Kevin Garnett, who is widely viewed to be one of basketball’s best power forwards of all time, played 21 seasons in the NBA before retiring in 2016. His first acting role was as a version of himself in the Safdie brothers’ 2019 Uncut Gems, where he hugely impressed audiences with his on-screen presence.

According to Variety, Garnett signed with entertainment group Village Roadshow Pictures shortly after, hopefully indicating that there will be more heart-pumping drama from the basketball player soon.

Tony Bellew

(Getty Images)

English boxer Tony Bellew had a stonking record of 30 wins, three losses and one draw out of 34 fights, before retiring in 2018. His first acting role was in 2015, in Ryan Coogler’s Creed. He’s yet to make major inroads into the acting world, but his performance as ‘Pretty’ Ricky Conlan set the stage for what could be a successful career.

Ronda Rousey

(Getty Images)

Ronda Rousey is a UFC champion and arguably one of America’s most successful athletes.

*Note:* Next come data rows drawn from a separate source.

-- pv_equiv track=rewrite | github.com/WithoutSounded/python-word_count_for_GSAT | fix_TAWAY.py | check_contain_only_english
-- ===== SOURCE A (Python) =====
-- def check_contain_only_english(check_str):
--     ctr = 0
--     for en in check_str:
--         if 97 <= ord(en) <= 122:
--             ctr += 0
--         elif 65 <= ord(en) <= 90:
--             ctr += 0
--         elif ord(en) == 39:
--             ctr += 0
--         else:
--             ctr += 1
--     if ctr != 0:
--         # Not only English
--         return True
--     else:
--         return False
-- ===== SOURCE B (Python) =====
-- import string
--
-- _ALLOWED = set(string.ascii_letters + "'")
--
-- def check_contain_only_english(check_str):
--     # set difference: any distinct character outside the allowed alphabet?
--     return bool(set(check_str) - _ALLOWED)
-- ===== Notes on version B (the rewrite author's own statement) =====
-- stated objective: simpler
-- what changed: Replaced the explicit per-character categorization loop with a counter by building the set of distinct characters and taking one set difference against the allowed alphabet (ascii letters + apostrophe).
import Mathlib
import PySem

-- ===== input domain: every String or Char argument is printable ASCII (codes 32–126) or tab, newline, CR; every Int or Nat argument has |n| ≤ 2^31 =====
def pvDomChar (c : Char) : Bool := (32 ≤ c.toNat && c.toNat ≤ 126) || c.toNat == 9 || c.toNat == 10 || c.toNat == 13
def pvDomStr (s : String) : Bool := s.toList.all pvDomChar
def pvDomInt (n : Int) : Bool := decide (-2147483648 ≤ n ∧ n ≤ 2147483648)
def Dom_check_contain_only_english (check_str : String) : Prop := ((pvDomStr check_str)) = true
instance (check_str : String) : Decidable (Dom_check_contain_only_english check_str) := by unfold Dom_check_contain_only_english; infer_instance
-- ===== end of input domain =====

-- B replaces the per-character counting loop with one set-difference of the string's
-- distinct characters against the allowed alphabet (objective: simpler).

-- ===== PORT A =====
def check_contain_only_english (check_str : String) : Bool :=
  let ctr : Int := check_str.toList.foldl (fun ctr en =>
    if 97 ≤ (en.toNat : Int) ∧ (en.toNat : Int) ≤ 122 then ctr + 0
    else if 65 ≤ (en.toNat : Int) ∧ (en.toNat : Int) ≤ 90 then ctr + 0
    else if (en.toNat : Int) = 39 then ctr + 0
    else ctr + 1) 0
  if ctr ≠ 0 then true else false

-- ===== PORT B =====
-- _ALLOWED = set(string.ascii_letters + "'")
def pvAllowed : PySem.Set Char :=
  PySem.Set.ofList "abcdefghijklmnopqrstuvwxyzABCDEFGHIJKLMNOPQRSTUVWXYZ'".toList

-- bool(set(check_str) - _ALLOWED)
def check_contain_only_english_alt (check_str : String) : Bool :=
  decide (PySem.Set.diff (PySem.Set.ofList check_str.toList) pvAllowed ≠ [])

-- ===== PRECONDITION & SPEC =====
def Spec_check_contain_only_english (check_str : String) (out : Bool) : Prop := out = check_contain_only_english_alt check_str
instance (check_str : String) (out : Bool) : Decidable (Spec_check_contain_only_english check_str out) := by unfold Spec_check_contain_only_english; infer_instance

-- ===== CLAIM (what is proved, stated in full; the proofs are below) =====
def Claim_equal_check_contain_only_english : Prop := ∀ (check_str : String), Dom_check_contain_only_english check_str → Spec_check_contain_only_english check_str (check_contain_only_english check_str)

-- ===== LEMMAS AND PROOFS =====

-- "en is not an English letter or apostrophe" — the else-branch of A's loop
def pvBad (en : Char) : Bool :=
  !(decide (97 ≤ (en.toNat : Int) ∧ (en.toNat : Int) ≤ 122) ||
    decide (65 ≤ (en.toNat : Int) ∧ (en.toNat : Int) ≤ 90) ||
    decide ((en.toNat : Int) = 39))

theorem foldA_step (a : Int) (c : Char) :
    (if 97 ≤ (c.toNat : Int) ∧ (c.toNat : Int) ≤ 122 then a + 0
     else if 65 ≤ (c.toNat : Int) ∧ (c.toNat : Int) ≤ 90 then a + 0
     else if (c.toNat : Int) = 39 then a + 0
     else a + 1) = a + (if pvBad c = true then (1 : Int) else 0) := by
  unfold pvBad
  by_cases h1 : 97 ≤ (c.toNat : Int) ∧ (c.toNat : Int) ≤ 122
  · simp [h1]
  · by_cases h2 : 65 ≤ (c.toNat : Int) ∧ (c.toNat : Int) ≤ 90
    · simp [h1, h2]
    · by_cases h3 : (c.toNat : Int) = 39
      · simp [h1, h2, h3]
      · have hb : (!(decide (97 ≤ (c.toNat : Int) ∧ (c.toNat : Int) ≤ 122) ||
            decide (65 ≤ (c.toNat : Int) ∧ (c.toNat : Int) ≤ 90) ||
            decide ((c.toNat : Int) = 39))) = true := by
          simp only [Bool.not_eq_true', Bool.or_eq_false_iff, decide_eq_false_iff_not]
          exact ⟨⟨h1, h2⟩, h3⟩
        rw [if_neg h1, if_neg h2, if_neg h3, hb, if_pos rfl]

theorem foldA_eq (l : List Char) (a : Int) :
    l.foldl (fun ctr en =>
      if 97 ≤ (en.toNat : Int) ∧ (en.toNat : Int) ≤ 122 then ctr + 0
      else if 65 ≤ (en.toNat : Int) ∧ (en.toNat : Int) ≤ 90 then ctr + 0
      else if (en.toNat : Int) = 39 then ctr + 0
      else ctr + 1) a = a + (l.countP pvBad : Int) := by
  induction l generalizing a with
  | nil => simp
  | cons c t ih =>
    rw [List.foldl_cons, foldA_step, ih, List.countP_cons]
    by_cases h : pvBad c = true <;> simp only [h, if_true, if_false] <;> push_cast <;> ring

set_option maxRecDepth 4000 in
theorem pvAllowed_fin :
    ∀ n : Fin 127, decide (Char.ofNat n.val ∈ pvAllowed) = ! pvBad (Char.ofNat n.val) := by
  decide

theorem pvAllowed_char (c : Char) (h : pvDomChar c = true) :
    (c ∈ pvAllowed) ↔ pvBad c = false := by
  have hlt : c.toNat < 127 := by
    simp only [pvDomChar, Bool.or_eq_true, Bool.and_eq_true, decide_eq_true_eq,
      beq_iff_eq] at h
    omega
  have hb := pvAllowed_fin ⟨c.toNat, hlt⟩
  simp only [Char.ofNat_toNat] at hb
  have h' : (c ∈ pvAllowed) ↔ (! pvBad c) = true := by
    rw [← hb]; exact (decide_eq_true_iff).symm
  rw [h']
  cases pvBad c <;> simp

theorem check_contain_only_english_spec : Claim_equal_check_contain_only_english := by
  unfold Claim_equal_check_contain_only_english
  intro s hdom
  have hd : ∀ c ∈ s.toList, pvDomChar c = true := by
    unfold Dom_check_contain_only_english pvDomStr at hdom
    simpa [List.all_eq_true] using hdom
  unfold Spec_check_contain_only_english check_contain_only_english check_contain_only_english_alt
  have key : (PySem.Set.diff (PySem.Set.ofList s.toList) pvAllowed ≠ []) ↔
      ∃ c ∈ s.toList, pvBad c = true := by
    rw [Ne, List.eq_nil_iff_forall_not_mem]
    push_neg
    constructor
    · rintro ⟨c, hc⟩
      rw [PySem.Set.mem_diff, PySem.Set.mem_ofList] at hc
      refine ⟨c, hc.1, ?_⟩
      rcases Bool.eq_false_or_eq_true (pvBad c) with hbv | hbv
      · exact hbv
      · exact absurd ((pvAllowed_char c (hd c hc.1)).mpr hbv) hc.2
    · rintro ⟨c, hc, hbad⟩
      exact ⟨c, (PySem.Set.mem_diff _ _ _).mpr ⟨(PySem.Set.mem_ofList _ _).mpr hc,
        fun hm => by simp [(pvAllowed_char c (hd c hc)).mp hm] at hbad⟩⟩
  rw [foldA_eq, Bool.eq_iff_iff]
  constructor
  · intro hA
    by_cases h0 : s.toList.countP pvBad = 0
    · rw [h0] at hA; norm_num at hA
    · obtain ⟨c, hc, hbc⟩ := List.countP_pos_iff.mp (Nat.pos_of_ne_zero h0)
      exact decide_eq_true (key.mpr ⟨c, hc, hbc⟩)
  · intro hB
    obtain ⟨c, hc, hbc⟩ := key.mp (of_decide_eq_true hB)
    have hpos : 0 < s.toList.countP pvBad := List.countP_pos_iff.mpr ⟨c, hc, hbc⟩
    have h2 : (0 : Int) + (s.toList.countP pvBad : Int) ≠ 0 := by
      have := Int.natCast_ne_zero.mpr hpos.ne'
      omega
    rw [if_pos h2]
-- pv_equiv track=rewrite | github.com/jackeyGao/j2a | server.py | content_process
-- ===== SOURCE A (Python) =====
-- def content_process(output):
--     if not output.startswith('<?xml'):
--         return output
--
--     for line in output.split('\n'):
--         if not line.startswith('<span'):
--             continue
--
--         if not line.endswith('</pre>'):
--             continue
--
--         return line.replace('</pre>', '')
--
--     return output
-- ===== SOURCE B (Python) =====
-- import re
--
-- _PAT = re.compile(r'^<span.*</pre>$', re.MULTILINE)
--
-- def content_process(output):
--     if not output.startswith('<?xml'):
--         return output
--     m = _PAT.search(output)
--     if m is None:
--         return output
--     return m.group().replace('</pre>', '')
-- ===== Notes on version B (the rewrite author's own statement) =====
-- stated objective: idiomatic
-- what changed: Replaced the explicit split-into-lines loop with continue-guards by a single multiline regex search (^<span.*</pre>$) that picks out the first qualifying line directly.
import Mathlib
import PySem

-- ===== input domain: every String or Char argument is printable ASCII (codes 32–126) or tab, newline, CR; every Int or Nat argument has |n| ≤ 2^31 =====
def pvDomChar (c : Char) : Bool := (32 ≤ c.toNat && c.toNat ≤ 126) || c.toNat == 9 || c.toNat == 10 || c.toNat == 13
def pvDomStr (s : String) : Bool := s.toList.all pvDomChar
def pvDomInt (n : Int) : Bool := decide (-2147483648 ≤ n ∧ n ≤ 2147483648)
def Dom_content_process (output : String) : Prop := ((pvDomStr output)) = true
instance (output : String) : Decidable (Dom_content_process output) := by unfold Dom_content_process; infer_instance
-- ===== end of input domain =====

-- ===== PORT A =====
-- header: B replaces A's explicit line loop by a single multiline regex search (idiomatic); same return value.
-- loop body of A: 'for line in output.split('\n')' with two 'continue' guards, first hit returns
def contentLoopA : List String → String → String
  | [], output => output
  | line :: rest, output =>
      if !(PySem.Str.startswith line "<span") then contentLoopA rest output
      else if !(PySem.Str.endswith line "</pre>") then contentLoopA rest output
      else PySem.Str.replace line "</pre>" ""

def content_process (output : String) : String :=
  if !(PySem.Str.startswith output "<?xml") then output
  else contentLoopA (((PySem.Str.split? output "\n").getD [])) output

-- ===== PORT B =====
-- re.search(r'^<span.*</pre>$', output, re.MULTILINE): since '.' never matches '\n' and the
-- MULTILINE anchors '^'/'$' bind exactly to the '\n' boundaries, the leftmost match is exactly
-- the first '\n'-separated line that starts with '<span' and ends with '</pre>', and m.group()
-- is that whole line; ported exactly as that first-matching-line search.
def content_process_alt (output : String) : String :=
  if !(PySem.Str.startswith output "<?xml") then output
  else
    match (((PySem.Str.split? output "\n").getD [])).find?
        (fun l => PySem.Str.startswith l "<span" && PySem.Str.endswith l "</pre>") with
    | none => output
    | some l => PySem.Str.replace l "</pre>" ""

-- ===== PRECONDITION & SPEC =====
def Spec_content_process (output : String) (out : String) : Prop := out = content_process_alt output
instance (output : String) (out : String) : Decidable (Spec_content_process output out) := by unfold Spec_content_process; infer_instance

-- ===== CLAIM (what is proved, stated in full; the proofs are below) =====
def Claim_equal_content_process : Prop := ∀ (output : String), Dom_content_process output → Spec_content_process output (content_process output)

-- ===== LEMMAS AND PROOFS =====

theorem contentLoopA_eq_find (ls : List String) (output : String) :
    contentLoopA ls output =
      match ls.find?
          (fun l => PySem.Str.startswith l "<span" && PySem.Str.endswith l "</pre>") with
      | none => output
      | some l => PySem.Str.replace l "</pre>" "" := by
  induction ls with
  | nil => rfl
  | cons line rest ih =>
      simp only [contentLoopA, List.find?, PySem.Str.startswith_eq, PySem.Str.endswith_eq] at ih ⊢
      by_cases h1 : PySem.Chars.startswith line.toList ['<', 's', 'p', 'a', 'n']
      · by_cases h2 : PySem.Chars.endswith line.toList ['<', '/', 'p', 'r', 'e', '>']
        · simp [h1, h2]
        · simpa [h1, h2] using ih
      · simpa [h1] using ih

-- ===== VERDICT (by name: the statement is the Claim_ definition above) =====
theorem content_process_spec : Claim_equal_content_process := by
  intro output _
  unfold Spec_content_process content_process content_process_alt
  rw [contentLoopA_eq_find]
-- pv_equiv track=rewrite | github.com/T-Zeng-Group-TheoChem-YorkU/vhegen | src/vhegen/modules/vibrational.py | assign_indices
-- ===== SOURCE A (Python) =====
-- def assign_indices(modes,modelabels):
--     #label and count each modes
--     posa=[]
--     posb=[]
--     pose=[]
--     modes0=[mode[0] for mode in modes]
--     for i in range(len(modes)):
--         if modes0[i]=='E':
--             pose.append(i)
--         if modes0[i]=='A':
--             posa.append(i)
--         if modes0[i]=='B':
--             posb.append(i)
--
--     indlabels=[]
--     indpos=[]
--     j=0
--     for i in range(len(posa)):
--         indlabels.append(modelabels[posa[i]])
--         indpos.append(j)
--         j=j+1
--     for i in range(len(posb)):
--         indlabels.append(modelabels[posb[i]])
--         indpos.append(j)
--         j=j+1
--     for i in range(len(pose)):
--         indlabels.append(modelabels[pose[i]])
--         indpos.append(j)
--         j=j+2 #skip K indices because they don't contribute to constraints outside of order
--     return indpos, indlabels
-- ===== SOURCE B (Python) =====
-- def assign_indices(modes, modelabels):
--     # Sort-based reformulation: pack (symmetry rank, original index) into one
--     # comparable integer key, sort once, and compute positions by the closed
--     # form k (non-E block) / 2*k - m (E block) instead of a running counter.
--     n = len(modes)
--     ranks = {'A': 0, 'B': 1, 'E': 2}
--     keyed = [(ranks[mode[0]], i) for i, mode in enumerate(modes) if mode[0] in ranks]
--     keyed = sorted(keyed, key=lambda t: t[0] * n + t[1])
--     indlabels = [modelabels[i] for _, i in keyed]
--     m = sum(1 for r, _ in keyed if r < 2)
--     indpos = [k if k < m else 2 * k - m for k in range(len(keyed))]
--     return indpos, indlabels
-- ===== Notes on version B (the rewrite author's own statement) =====
-- stated objective: alternative
-- what changed: Instead of A's three bucket lists built by conditional appends plus a running counter j, B sorts the (rank,index) pairs once by a packed integer key rank*len(modes)+index and reads the positions off the closed form k for the non-E block and 2*k-m for the E block (m = number of non-E modes).
import Mathlib
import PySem

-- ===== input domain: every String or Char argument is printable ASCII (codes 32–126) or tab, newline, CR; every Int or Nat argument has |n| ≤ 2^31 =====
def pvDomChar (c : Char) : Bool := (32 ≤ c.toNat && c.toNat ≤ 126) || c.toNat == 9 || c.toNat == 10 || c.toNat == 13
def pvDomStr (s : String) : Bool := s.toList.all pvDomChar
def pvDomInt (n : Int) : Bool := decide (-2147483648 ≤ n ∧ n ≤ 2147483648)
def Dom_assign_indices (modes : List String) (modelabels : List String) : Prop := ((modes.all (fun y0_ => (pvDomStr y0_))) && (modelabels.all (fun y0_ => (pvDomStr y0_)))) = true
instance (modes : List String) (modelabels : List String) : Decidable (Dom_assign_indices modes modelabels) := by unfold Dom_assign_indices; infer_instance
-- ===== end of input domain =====

-- B replaces A's three bucket lists + running counter by one sort of (rank, index) pairs
-- under a packed integer key and a closed-form position formula (alternative algorithm, similar cost).


-- ===== PORT A =====
-- A's single classification loop over range(len(modes)): three ifs, three lists.
def pvStepA (st : List Int × List Int × List Int) (p : Int × Char) : List Int × List Int × List Int :=
  let pe := if p.2 = 'E' then st.2.2 ++ [p.1] else st.2.2
  let pa := if p.2 = 'A' then st.1 ++ [p.1] else st.1
  let pb := if p.2 = 'B' then st.2.1 ++ [p.1] else st.2.1
  (pa, pb, pe)

-- A's second-phase loop body: append label and current j, then j += w (w = 1 for A/B, 2 for E).
def pvLoopA (modelabels : List String) (w : Int) (st : List String × List Int × Int) (i : Int) :
    List String × List Int × Int :=
  (st.1 ++ [PySem.List.pyGetD modelabels i ""], st.2.1 ++ [st.2.2], st.2.2 + w)

def assign_indices (modes : List String) (modelabels : List String) : List Int × List String :=
  -- modes0 = [mode[0] for mode in modes]; empty modes are excluded by Pre_ (IndexError)
  let modes0 : List Char := modes.map (fun m => (PySem.Str.pyGet? m 0).getD ' ')
  let g := (PySem.List.enumerate modes0).foldl pvStepA ([], [], [])
  let s1 := g.1.foldl (pvLoopA modelabels 1) ([], [], 0)
  let s2 := g.2.1.foldl (pvLoopA modelabels 1) s1
  let s3 := g.2.2.foldl (pvLoopA modelabels 2) s2
  (s3.2.1, s3.1)

-- ===== PORT B =====
-- the dict ranks = {'A': 0, 'B': 1, 'E': 2}: ranks[c] / c in ranks
def pvRank? (c : Char) : Option Int :=
  if c = 'A' then some 0 else if c = 'B' then some 1 else if c = 'E' then some 2 else none

def assign_indices_alt (modes : List String) (modelabels : List String) : List Int × List String :=
  let n : Int := (modes.length : Int)
  -- keyed = [(ranks[mode[0]], i) for i, mode in enumerate(modes) if mode[0] in ranks]
  let keyed0 := (PySem.List.enumerate modes).filterMap
      (fun p => (pvRank? ((PySem.Str.pyGet? p.2 0).getD ' ')).map (fun r => (r, p.1)))
  -- keyed = sorted(keyed, key=lambda t: t[0] * n + t[1])
  let keyed := PySem.List.sorted keyed0 (fun q => q.1 * n + q.2) false
  let indlabels := keyed.map (fun q => PySem.List.pyGetD modelabels q.2 "")
  -- m = sum(1 for r, _ in keyed if r < 2)   (a 0/1-sum is countP)
  let m : Int := (keyed.countP (fun q => decide (q.1 < 2)) : Int)
  -- indpos = [k if k < m else 2*k - m for k in range(len(keyed))]
  let indpos := (PySem.List.pyRange 0 (keyed.length : Int) 1).map
      (fun k => if k < m then k else 2 * k - m)
  (indpos, indlabels)

-- ===== PRECONDITION & SPEC =====
-- Pre_ excludes exactly the inputs where Python A raises: an empty mode string (IndexError in
-- the mode[0] comprehension) or a mode starting with 'A'/'B'/'E' whose index is out of range
-- for modelabels (IndexError on modelabels[...]).
def Pre_assign_indices (modes : List String) (modelabels : List String) : Prop :=
  ∀ p ∈ PySem.List.enumerate modes,
    p.2 ≠ "" ∧
    (PySem.Str.pyGet? p.2 0 ∈ ([some 'A', some 'B', some 'E'] : List (Option Char)) →
      p.1 < (modelabels.length : Int))
instance (modes : List String) (modelabels : List String) : Decidable (Pre_assign_indices modes modelabels) := by unfold Pre_assign_indices; infer_instance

In 2008 she became the first American woman to win an Olympic medal in judo, earning bronze. Three years later she began her MMA career. In 2015 she was voted by an ESPN fan poll as the best female athlete of all-time. But, she didn’t stop there.

After retiring from MMA she signed to WWE, while at the same time, she started to have roles in films and TV, including in The Expendables 3, Furious 7, Entourage, Mile 22 and 2019’s Charlie’s Angels.

LeBron James

(Getty Images)

Admittedly, it’s unlikely that legendary sportsman LeBron James will ever be best-known as an actor – he’s just too big in the basketball world. But the Los Angeles Lakers star has made dozens of cameos on screen and then starred as himself in 2021 Space Jam: A New Legacy. The Space Jam sequel featured the Looney Tunes crew, who were returning to film for the first time since 2003.

In 2020, James founded production company SpringHill Company with American businessman Maverick Carter, which amalgamated several previous entertainment companies owned by the duo. SpringHill Company has reportedly signed some start-out deals with both Universal Pictures and Disney Television Studios branch ABC Signature, which means that LeBron James is likely to have Hollywood credits – but as a producer – on films and shows coming to a screen near you soon.

Next up, the player is producing the forthcoming Canadian documentary film Black Ice, which is set to premiere at the 2022 Toronto International Film Festival in September.